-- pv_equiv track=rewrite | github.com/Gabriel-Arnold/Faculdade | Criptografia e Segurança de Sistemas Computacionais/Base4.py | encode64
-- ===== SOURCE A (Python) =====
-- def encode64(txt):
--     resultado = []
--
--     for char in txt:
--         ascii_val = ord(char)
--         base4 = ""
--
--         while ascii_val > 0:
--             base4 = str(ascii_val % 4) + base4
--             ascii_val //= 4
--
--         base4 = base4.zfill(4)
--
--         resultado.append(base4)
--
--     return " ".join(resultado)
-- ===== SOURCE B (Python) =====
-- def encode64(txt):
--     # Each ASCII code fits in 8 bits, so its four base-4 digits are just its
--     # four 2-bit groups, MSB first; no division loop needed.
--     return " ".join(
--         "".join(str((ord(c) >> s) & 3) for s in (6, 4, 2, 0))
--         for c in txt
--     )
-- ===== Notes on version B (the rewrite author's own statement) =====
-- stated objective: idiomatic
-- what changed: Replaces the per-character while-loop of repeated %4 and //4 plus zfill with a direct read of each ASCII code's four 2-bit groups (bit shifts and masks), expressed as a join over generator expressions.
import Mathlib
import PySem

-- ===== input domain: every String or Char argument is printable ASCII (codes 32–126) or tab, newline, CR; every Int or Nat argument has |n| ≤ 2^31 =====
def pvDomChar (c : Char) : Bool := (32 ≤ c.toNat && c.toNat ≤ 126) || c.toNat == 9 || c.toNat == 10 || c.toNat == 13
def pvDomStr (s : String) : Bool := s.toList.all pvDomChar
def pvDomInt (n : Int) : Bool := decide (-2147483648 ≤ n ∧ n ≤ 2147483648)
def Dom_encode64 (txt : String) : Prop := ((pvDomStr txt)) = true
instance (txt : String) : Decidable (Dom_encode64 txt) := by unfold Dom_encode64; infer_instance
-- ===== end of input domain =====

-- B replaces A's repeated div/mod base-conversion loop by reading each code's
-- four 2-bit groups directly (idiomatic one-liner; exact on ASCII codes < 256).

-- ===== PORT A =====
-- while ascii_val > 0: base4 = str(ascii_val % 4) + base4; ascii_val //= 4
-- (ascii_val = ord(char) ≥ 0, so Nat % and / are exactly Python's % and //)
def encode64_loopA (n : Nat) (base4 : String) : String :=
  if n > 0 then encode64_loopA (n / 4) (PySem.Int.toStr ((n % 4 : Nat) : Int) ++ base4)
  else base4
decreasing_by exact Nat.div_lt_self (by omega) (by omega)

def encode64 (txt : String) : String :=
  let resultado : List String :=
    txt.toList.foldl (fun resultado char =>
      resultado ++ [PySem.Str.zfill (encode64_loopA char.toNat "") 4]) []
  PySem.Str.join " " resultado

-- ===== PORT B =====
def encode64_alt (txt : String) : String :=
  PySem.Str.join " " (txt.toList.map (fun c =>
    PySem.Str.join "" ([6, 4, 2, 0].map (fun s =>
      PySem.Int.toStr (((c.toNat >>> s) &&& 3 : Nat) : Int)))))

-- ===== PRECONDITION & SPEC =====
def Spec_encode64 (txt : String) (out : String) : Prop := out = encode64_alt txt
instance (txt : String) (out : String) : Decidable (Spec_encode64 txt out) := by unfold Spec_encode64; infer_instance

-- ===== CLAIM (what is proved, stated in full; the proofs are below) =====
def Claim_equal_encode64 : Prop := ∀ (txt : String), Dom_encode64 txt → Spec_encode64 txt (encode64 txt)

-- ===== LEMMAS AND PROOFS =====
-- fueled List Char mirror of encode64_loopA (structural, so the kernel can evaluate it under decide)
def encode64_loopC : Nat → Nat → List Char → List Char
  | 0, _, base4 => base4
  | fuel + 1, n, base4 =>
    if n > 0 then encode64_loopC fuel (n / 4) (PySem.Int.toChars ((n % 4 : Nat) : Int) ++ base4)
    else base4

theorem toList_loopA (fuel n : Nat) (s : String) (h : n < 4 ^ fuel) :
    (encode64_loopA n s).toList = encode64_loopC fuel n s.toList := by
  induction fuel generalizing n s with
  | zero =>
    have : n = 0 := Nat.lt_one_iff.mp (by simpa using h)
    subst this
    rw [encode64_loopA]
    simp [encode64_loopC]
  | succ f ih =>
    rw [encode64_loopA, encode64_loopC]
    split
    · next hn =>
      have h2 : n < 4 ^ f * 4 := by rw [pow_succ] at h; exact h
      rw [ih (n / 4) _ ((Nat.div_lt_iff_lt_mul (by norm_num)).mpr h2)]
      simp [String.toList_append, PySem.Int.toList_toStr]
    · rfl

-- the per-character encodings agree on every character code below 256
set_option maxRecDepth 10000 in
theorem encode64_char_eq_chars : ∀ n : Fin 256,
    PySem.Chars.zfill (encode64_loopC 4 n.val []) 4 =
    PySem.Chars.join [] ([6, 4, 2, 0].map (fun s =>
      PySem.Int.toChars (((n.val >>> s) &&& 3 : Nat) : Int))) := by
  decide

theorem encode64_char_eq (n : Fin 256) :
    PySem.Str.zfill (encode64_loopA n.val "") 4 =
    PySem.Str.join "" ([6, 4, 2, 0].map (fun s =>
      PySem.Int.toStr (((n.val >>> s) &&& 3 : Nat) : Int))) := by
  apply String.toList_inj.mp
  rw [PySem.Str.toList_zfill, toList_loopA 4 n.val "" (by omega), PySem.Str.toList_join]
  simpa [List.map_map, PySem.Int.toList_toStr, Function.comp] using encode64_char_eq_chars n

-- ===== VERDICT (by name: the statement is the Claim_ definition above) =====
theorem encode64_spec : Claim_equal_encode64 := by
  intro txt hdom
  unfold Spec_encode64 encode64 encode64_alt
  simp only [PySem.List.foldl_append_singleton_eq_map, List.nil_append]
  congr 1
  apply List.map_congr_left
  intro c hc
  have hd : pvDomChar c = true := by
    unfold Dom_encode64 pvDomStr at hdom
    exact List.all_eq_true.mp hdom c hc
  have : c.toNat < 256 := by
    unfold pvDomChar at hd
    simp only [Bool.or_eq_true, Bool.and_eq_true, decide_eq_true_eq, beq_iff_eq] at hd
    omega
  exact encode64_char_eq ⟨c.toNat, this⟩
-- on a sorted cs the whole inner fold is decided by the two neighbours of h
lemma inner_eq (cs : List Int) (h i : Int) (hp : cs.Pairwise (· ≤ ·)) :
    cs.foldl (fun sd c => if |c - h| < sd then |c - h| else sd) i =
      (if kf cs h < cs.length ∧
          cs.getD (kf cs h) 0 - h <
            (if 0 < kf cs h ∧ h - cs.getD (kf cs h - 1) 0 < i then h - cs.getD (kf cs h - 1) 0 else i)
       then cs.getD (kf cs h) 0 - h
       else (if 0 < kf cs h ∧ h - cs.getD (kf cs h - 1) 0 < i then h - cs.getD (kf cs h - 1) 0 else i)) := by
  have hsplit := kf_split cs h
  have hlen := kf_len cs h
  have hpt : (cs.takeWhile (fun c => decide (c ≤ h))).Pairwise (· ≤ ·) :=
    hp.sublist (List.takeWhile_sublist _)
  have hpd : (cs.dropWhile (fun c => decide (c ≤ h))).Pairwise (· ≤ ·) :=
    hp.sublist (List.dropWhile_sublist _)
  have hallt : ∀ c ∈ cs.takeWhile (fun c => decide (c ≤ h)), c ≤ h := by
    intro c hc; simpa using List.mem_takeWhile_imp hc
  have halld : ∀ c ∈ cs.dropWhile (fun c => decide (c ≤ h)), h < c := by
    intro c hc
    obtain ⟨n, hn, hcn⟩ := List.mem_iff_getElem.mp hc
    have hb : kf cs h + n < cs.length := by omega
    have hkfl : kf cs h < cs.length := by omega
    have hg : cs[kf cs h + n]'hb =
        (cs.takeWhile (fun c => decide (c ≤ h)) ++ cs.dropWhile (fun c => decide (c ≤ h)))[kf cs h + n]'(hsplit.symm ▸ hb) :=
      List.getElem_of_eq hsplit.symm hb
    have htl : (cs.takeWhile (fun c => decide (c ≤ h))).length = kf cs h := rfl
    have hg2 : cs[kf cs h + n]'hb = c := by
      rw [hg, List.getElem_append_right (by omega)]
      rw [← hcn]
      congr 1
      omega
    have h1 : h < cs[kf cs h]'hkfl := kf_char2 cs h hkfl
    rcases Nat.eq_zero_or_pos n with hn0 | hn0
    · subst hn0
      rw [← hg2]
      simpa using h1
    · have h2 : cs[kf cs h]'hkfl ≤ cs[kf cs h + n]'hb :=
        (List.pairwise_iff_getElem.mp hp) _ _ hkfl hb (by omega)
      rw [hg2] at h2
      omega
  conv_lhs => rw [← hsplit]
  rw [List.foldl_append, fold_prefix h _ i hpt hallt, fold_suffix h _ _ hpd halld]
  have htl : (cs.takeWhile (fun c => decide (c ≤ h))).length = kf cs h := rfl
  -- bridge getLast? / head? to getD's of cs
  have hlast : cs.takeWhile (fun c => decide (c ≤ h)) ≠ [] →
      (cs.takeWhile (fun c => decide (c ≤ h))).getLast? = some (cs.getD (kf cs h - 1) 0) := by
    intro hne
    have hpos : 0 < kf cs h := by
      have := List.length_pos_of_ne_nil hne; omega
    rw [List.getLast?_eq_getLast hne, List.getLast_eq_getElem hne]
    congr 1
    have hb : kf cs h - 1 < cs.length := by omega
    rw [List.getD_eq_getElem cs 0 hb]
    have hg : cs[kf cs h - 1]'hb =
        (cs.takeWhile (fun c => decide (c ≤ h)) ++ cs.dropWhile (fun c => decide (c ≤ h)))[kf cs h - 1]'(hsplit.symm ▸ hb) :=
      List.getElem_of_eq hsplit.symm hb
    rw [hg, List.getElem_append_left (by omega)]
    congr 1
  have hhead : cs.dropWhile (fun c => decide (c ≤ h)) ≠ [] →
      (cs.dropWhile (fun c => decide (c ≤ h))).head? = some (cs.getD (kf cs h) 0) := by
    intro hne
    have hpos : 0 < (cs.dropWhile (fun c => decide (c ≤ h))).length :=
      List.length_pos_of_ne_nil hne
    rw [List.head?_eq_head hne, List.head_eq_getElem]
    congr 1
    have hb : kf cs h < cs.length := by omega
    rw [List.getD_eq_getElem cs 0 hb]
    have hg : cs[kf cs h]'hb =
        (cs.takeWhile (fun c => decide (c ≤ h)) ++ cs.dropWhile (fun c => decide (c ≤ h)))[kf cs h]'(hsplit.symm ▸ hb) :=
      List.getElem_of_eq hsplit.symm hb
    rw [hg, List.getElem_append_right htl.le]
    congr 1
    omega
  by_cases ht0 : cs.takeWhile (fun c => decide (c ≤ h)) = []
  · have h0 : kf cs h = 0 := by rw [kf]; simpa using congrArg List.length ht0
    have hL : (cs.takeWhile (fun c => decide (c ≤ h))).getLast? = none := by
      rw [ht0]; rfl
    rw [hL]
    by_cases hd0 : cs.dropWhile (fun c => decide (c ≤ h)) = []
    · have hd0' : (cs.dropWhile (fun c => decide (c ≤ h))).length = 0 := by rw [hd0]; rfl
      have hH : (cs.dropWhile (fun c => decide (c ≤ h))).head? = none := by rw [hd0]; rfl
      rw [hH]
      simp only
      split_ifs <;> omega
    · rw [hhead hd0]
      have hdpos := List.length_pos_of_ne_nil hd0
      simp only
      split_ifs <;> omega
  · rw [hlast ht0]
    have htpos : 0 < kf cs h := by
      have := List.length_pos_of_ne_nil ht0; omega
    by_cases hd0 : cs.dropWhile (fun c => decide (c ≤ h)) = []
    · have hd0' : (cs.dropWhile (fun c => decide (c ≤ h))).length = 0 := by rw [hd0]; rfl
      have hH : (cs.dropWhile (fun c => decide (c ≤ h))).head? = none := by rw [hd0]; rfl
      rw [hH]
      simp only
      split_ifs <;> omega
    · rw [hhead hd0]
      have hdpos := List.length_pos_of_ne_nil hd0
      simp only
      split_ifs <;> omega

:::::

Instructions for the task >>
Only the lines from the first one of the listing up to and including the line where "-- B replaces" appears are wanted, reproduced exactly.

Solution >>
-- pv_equiv track=rewrite | github.com/Gabriel-Arnold/Faculdade | Criptografia e Segurança de Sistemas Computacionais/Base4.py | encode64
-- ===== SOURCE A (Python) =====
-- def encode64(txt):
--     resultado = []
--
--     for char in txt:
--         ascii_val = ord(char)
--         base4 = ""
--
--         while ascii_val > 0:
--             base4 = str(ascii_val % 4) + base4
--             ascii_val //= 4
--
--         base4 = base4.zfill(4)
--
--         resultado.append(base4)
--
--     return " ".join(resultado)
-- ===== SOURCE B (Python) =====
-- def encode64(txt):
--     # Each ASCII code fits in 8 bits, so its four base-4 digits are just its
--     # four 2-bit groups, MSB first; no division loop needed.
--     return " ".join(
--         "".join(str((ord(c) >> s) & 3) for s in (6, 4, 2, 0))
--         for c in txt
--     )
-- ===== Notes on version B (the rewrite author's own statement) =====
-- stated objective: idiomatic
-- what changed: Replaces the per-character while-loop of repeated %4 and //4 plus zfill with a direct read of each ASCII code's four 2-bit groups (bit shifts and masks), expressed as a join over generator expressions.
import Mathlib
import PySem

-- ===== input domain: every String or Char argument is printable ASCII (codes 32–126) or tab, newline, CR; every Int or Nat argument has |n| ≤ 2^31 =====
def pvDomChar (c : Char) : Bool := (32 ≤ c.toNat && c.toNat ≤ 126) || c.toNat == 9 || c.toNat == 10 || c.toNat == 13
def pvDomStr (s : String) : Bool := s.toList.all pvDomChar
def pvDomInt (n : Int) : Bool := decide (-2147483648 ≤ n ∧ n ≤ 2147483648)
def Dom_encode64 (txt : String) : Prop := ((pvDomStr txt)) = true
instance (txt : String) : Decidable (Dom_encode64 txt) := by unfold Dom_encode64; infer_instance
-- ===== end of input domain =====

-- B replaces A's repeated div/mod base-conversion loop by reading each code's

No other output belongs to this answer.